### Exercise
Find the line with "nil => simp [PySem.Chars.replace.go]" in the entries below, then reproduce it and every line after it down to and including the line with "simp only [List.isEmpty_cons, Bool.false_eq_true, if_false]", exactly.

=-=-=-=-=

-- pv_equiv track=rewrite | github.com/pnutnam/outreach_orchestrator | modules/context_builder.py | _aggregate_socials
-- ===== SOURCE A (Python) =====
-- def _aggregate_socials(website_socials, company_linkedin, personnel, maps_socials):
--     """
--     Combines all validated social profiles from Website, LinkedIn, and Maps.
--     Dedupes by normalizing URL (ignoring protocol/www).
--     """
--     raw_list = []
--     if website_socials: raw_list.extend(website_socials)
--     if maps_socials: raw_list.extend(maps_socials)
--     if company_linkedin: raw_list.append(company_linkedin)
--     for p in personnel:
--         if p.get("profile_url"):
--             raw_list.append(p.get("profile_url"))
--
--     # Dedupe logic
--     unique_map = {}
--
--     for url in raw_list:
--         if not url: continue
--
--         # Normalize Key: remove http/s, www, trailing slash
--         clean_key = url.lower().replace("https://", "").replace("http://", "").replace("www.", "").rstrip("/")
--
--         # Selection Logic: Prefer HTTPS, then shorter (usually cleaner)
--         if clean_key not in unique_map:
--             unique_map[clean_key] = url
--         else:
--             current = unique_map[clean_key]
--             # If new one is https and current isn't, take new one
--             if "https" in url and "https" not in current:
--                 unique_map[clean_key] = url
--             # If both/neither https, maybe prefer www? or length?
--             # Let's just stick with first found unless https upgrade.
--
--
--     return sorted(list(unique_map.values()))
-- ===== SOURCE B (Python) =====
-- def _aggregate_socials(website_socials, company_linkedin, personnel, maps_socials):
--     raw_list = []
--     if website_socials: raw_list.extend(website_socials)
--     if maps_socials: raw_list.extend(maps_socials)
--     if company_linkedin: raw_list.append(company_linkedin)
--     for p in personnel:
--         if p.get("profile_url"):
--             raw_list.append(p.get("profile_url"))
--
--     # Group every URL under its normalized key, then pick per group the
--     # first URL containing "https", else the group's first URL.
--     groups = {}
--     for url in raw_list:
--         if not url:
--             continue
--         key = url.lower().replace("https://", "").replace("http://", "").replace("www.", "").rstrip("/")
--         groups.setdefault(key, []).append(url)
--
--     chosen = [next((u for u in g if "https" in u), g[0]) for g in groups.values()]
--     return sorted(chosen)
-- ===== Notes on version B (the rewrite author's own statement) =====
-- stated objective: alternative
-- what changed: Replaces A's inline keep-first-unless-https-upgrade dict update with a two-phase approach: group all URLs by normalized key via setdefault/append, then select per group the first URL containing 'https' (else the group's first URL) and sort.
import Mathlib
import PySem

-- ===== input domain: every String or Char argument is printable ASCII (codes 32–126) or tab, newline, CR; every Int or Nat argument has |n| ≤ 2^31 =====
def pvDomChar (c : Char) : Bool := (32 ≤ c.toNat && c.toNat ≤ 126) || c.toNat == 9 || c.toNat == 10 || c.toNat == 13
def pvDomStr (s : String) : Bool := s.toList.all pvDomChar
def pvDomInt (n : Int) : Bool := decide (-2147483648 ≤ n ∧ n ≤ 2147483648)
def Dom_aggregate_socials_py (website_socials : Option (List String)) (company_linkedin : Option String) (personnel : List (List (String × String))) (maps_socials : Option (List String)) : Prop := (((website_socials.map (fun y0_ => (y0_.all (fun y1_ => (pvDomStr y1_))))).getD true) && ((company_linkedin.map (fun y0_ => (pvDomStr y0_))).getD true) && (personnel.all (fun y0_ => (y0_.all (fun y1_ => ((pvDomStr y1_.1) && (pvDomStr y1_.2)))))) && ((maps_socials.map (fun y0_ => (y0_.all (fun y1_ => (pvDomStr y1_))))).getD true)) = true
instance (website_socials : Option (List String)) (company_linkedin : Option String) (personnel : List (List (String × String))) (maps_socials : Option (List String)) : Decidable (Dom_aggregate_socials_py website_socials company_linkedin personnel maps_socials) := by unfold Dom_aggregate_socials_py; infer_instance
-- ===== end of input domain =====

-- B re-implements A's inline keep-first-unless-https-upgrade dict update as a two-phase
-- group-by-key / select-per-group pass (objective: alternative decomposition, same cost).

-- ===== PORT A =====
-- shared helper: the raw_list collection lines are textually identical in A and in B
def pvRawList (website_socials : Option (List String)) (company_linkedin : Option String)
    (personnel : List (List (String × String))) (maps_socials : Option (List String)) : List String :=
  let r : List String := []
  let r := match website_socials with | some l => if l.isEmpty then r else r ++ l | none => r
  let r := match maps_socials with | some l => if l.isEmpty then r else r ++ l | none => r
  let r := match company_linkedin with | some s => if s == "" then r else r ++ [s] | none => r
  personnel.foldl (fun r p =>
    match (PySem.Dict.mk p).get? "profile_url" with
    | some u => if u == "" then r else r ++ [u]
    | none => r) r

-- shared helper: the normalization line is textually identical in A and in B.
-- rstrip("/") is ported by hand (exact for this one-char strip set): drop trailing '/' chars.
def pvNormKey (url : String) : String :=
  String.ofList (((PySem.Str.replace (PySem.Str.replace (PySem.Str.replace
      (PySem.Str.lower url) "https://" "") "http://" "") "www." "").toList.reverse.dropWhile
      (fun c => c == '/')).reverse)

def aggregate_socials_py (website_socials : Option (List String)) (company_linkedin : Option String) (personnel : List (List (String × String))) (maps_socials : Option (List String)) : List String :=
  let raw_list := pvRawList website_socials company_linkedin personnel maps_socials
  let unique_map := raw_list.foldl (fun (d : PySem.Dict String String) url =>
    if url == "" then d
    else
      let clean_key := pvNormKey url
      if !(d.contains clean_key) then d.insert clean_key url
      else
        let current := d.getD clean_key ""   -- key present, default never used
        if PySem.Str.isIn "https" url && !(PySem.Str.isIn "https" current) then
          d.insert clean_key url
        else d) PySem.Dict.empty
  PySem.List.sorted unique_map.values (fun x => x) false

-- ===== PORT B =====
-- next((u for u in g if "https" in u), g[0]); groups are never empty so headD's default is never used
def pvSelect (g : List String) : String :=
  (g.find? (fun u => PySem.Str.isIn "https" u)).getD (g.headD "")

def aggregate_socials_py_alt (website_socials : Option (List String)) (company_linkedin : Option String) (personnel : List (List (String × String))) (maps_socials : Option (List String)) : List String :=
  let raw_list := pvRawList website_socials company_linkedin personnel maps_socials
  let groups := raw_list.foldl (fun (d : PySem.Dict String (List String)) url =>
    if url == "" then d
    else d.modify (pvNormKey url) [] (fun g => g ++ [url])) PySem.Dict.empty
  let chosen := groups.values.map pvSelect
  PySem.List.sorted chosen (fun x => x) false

=-=-=-=-=

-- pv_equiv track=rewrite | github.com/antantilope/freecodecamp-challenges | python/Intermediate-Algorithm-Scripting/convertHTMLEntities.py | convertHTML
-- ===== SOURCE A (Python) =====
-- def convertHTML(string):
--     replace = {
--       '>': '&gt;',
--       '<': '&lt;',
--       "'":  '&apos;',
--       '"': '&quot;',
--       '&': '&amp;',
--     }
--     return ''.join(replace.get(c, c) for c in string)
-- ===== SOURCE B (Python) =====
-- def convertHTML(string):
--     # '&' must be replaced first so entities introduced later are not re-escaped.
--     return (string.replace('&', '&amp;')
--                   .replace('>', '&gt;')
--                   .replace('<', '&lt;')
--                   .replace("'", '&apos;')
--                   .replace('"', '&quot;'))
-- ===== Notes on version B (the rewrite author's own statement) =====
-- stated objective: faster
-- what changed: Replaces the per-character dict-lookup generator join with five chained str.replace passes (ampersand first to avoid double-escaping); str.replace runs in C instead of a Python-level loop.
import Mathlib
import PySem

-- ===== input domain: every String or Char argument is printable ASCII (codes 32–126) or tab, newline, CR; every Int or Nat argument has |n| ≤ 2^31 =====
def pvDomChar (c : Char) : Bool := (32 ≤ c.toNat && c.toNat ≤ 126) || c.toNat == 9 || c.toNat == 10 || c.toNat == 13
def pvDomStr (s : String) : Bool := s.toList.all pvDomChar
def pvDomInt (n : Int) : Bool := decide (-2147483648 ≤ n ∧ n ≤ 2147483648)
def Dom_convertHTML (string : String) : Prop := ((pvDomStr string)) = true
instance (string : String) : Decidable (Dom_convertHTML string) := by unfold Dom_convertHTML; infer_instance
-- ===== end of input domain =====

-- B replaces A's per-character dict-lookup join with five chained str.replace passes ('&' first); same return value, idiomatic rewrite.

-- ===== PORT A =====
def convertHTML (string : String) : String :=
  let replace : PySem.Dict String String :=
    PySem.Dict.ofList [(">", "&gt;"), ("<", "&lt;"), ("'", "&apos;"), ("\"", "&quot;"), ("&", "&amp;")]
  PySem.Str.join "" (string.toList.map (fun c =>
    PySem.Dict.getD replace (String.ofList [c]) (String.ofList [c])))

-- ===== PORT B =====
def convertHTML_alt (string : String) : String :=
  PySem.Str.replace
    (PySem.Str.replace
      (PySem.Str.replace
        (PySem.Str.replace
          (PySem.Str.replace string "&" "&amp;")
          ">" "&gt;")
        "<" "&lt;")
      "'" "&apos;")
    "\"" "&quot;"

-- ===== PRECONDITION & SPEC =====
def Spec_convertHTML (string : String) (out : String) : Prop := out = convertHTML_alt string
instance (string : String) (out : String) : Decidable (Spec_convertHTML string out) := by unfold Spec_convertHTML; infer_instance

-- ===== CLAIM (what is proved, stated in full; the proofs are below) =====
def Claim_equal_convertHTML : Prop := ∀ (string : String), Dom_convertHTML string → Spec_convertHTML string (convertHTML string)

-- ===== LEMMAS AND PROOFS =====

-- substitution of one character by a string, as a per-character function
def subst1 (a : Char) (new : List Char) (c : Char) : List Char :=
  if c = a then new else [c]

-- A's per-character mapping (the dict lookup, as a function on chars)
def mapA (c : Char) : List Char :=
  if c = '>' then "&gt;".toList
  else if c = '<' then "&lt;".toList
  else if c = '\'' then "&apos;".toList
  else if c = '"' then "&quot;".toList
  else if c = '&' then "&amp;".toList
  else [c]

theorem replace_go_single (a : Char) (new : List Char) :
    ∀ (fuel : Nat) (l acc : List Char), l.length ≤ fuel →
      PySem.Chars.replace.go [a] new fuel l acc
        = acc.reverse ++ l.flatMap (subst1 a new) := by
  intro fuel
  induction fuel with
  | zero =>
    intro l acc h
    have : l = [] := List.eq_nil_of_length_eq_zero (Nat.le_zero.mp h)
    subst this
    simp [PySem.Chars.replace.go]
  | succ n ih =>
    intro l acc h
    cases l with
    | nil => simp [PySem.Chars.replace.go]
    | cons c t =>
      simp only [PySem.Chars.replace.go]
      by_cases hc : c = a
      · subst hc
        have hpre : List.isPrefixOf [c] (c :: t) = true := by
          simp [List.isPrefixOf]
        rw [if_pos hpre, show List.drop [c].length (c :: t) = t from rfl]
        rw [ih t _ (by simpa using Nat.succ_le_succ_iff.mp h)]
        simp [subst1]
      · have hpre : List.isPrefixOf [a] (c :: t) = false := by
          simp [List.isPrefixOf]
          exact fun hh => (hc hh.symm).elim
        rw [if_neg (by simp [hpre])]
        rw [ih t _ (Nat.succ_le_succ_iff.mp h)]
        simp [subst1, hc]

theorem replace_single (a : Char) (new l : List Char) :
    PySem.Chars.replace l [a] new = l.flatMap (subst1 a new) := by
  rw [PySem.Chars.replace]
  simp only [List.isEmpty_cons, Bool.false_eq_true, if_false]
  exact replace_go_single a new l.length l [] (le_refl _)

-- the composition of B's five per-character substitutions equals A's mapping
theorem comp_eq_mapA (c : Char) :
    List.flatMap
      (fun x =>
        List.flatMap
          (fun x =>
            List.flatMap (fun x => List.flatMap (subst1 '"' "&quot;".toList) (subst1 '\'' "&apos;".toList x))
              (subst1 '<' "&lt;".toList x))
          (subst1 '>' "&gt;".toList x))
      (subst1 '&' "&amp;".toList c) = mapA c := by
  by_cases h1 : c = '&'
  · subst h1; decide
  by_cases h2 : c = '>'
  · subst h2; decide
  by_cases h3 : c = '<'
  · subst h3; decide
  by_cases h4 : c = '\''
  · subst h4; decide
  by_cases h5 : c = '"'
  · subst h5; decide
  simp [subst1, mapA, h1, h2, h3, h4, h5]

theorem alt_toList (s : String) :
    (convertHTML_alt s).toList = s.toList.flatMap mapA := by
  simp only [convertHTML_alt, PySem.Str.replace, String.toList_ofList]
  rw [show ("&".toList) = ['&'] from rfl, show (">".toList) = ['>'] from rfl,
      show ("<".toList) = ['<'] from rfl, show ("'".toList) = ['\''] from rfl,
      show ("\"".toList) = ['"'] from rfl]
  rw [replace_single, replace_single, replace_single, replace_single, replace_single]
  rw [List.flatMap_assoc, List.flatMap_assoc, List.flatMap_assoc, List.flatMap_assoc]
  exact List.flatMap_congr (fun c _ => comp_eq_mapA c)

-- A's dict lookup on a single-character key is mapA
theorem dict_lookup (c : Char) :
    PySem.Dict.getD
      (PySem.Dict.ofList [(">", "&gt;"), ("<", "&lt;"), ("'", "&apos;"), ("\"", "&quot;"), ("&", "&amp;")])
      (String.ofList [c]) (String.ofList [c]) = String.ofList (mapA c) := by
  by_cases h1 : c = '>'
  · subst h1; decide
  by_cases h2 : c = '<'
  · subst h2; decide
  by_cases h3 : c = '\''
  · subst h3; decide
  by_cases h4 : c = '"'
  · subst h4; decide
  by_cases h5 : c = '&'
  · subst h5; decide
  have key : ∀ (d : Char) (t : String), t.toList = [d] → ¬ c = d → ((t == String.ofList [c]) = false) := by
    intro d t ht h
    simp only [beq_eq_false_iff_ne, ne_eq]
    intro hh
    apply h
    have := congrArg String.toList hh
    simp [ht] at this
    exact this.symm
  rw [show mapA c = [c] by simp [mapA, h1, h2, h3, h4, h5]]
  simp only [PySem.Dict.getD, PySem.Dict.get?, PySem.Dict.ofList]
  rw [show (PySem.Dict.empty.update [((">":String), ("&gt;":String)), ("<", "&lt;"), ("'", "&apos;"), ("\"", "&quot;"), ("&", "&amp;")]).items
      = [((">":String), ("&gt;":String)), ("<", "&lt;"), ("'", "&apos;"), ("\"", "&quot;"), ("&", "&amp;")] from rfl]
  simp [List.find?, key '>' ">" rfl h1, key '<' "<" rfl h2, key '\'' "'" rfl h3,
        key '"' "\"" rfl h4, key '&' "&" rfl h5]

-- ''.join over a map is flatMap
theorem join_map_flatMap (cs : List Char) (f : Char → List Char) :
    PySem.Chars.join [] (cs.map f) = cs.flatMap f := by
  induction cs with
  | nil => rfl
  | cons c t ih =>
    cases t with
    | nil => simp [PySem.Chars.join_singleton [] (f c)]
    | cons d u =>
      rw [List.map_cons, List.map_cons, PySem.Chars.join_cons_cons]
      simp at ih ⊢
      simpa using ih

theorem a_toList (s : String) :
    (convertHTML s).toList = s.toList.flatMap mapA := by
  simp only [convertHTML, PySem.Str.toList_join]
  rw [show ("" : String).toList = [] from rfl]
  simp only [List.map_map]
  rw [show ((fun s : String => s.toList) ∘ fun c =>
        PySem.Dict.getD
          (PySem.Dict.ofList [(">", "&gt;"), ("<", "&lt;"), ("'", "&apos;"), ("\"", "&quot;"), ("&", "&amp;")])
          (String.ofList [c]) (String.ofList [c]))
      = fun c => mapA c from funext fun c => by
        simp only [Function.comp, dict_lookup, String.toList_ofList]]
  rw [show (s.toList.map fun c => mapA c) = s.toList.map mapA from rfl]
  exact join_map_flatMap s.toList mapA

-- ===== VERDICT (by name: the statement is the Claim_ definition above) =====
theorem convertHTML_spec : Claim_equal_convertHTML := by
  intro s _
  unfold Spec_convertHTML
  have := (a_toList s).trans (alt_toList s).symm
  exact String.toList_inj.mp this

=-=-=-=-=

### Solution for this exercise
    | nil => simp [PySem.Chars.replace.go]
    | cons c t =>
      simp only [PySem.Chars.replace.go]
      by_cases hc : c = a
      · subst hc
        have hpre : List.isPrefixOf [c] (c :: t) = true := by
          simp [List.isPrefixOf]
        rw [if_pos hpre, show List.drop [c].length (c :: t) = t from rfl]
        rw [ih t _ (by simpa using Nat.succ_le_succ_iff.mp h)]
        simp [subst1]
      · have hpre : List.isPrefixOf [a] (c :: t) = false := by
          simp [List.isPrefixOf]
          exact fun hh => (hc hh.symm).elim
        rw [if_neg (by simp [hpre])]
        rw [ih t _ (Nat.succ_le_succ_iff.mp h)]
        simp [subst1, hc]

theorem replace_single (a : Char) (new l : List Char) :
    PySem.Chars.replace l [a] new = l.flatMap (subst1 a new) := by
  rw [PySem.Chars.replace]
  simp only [List.isEmpty_cons, Bool.false_eq_true, if_false]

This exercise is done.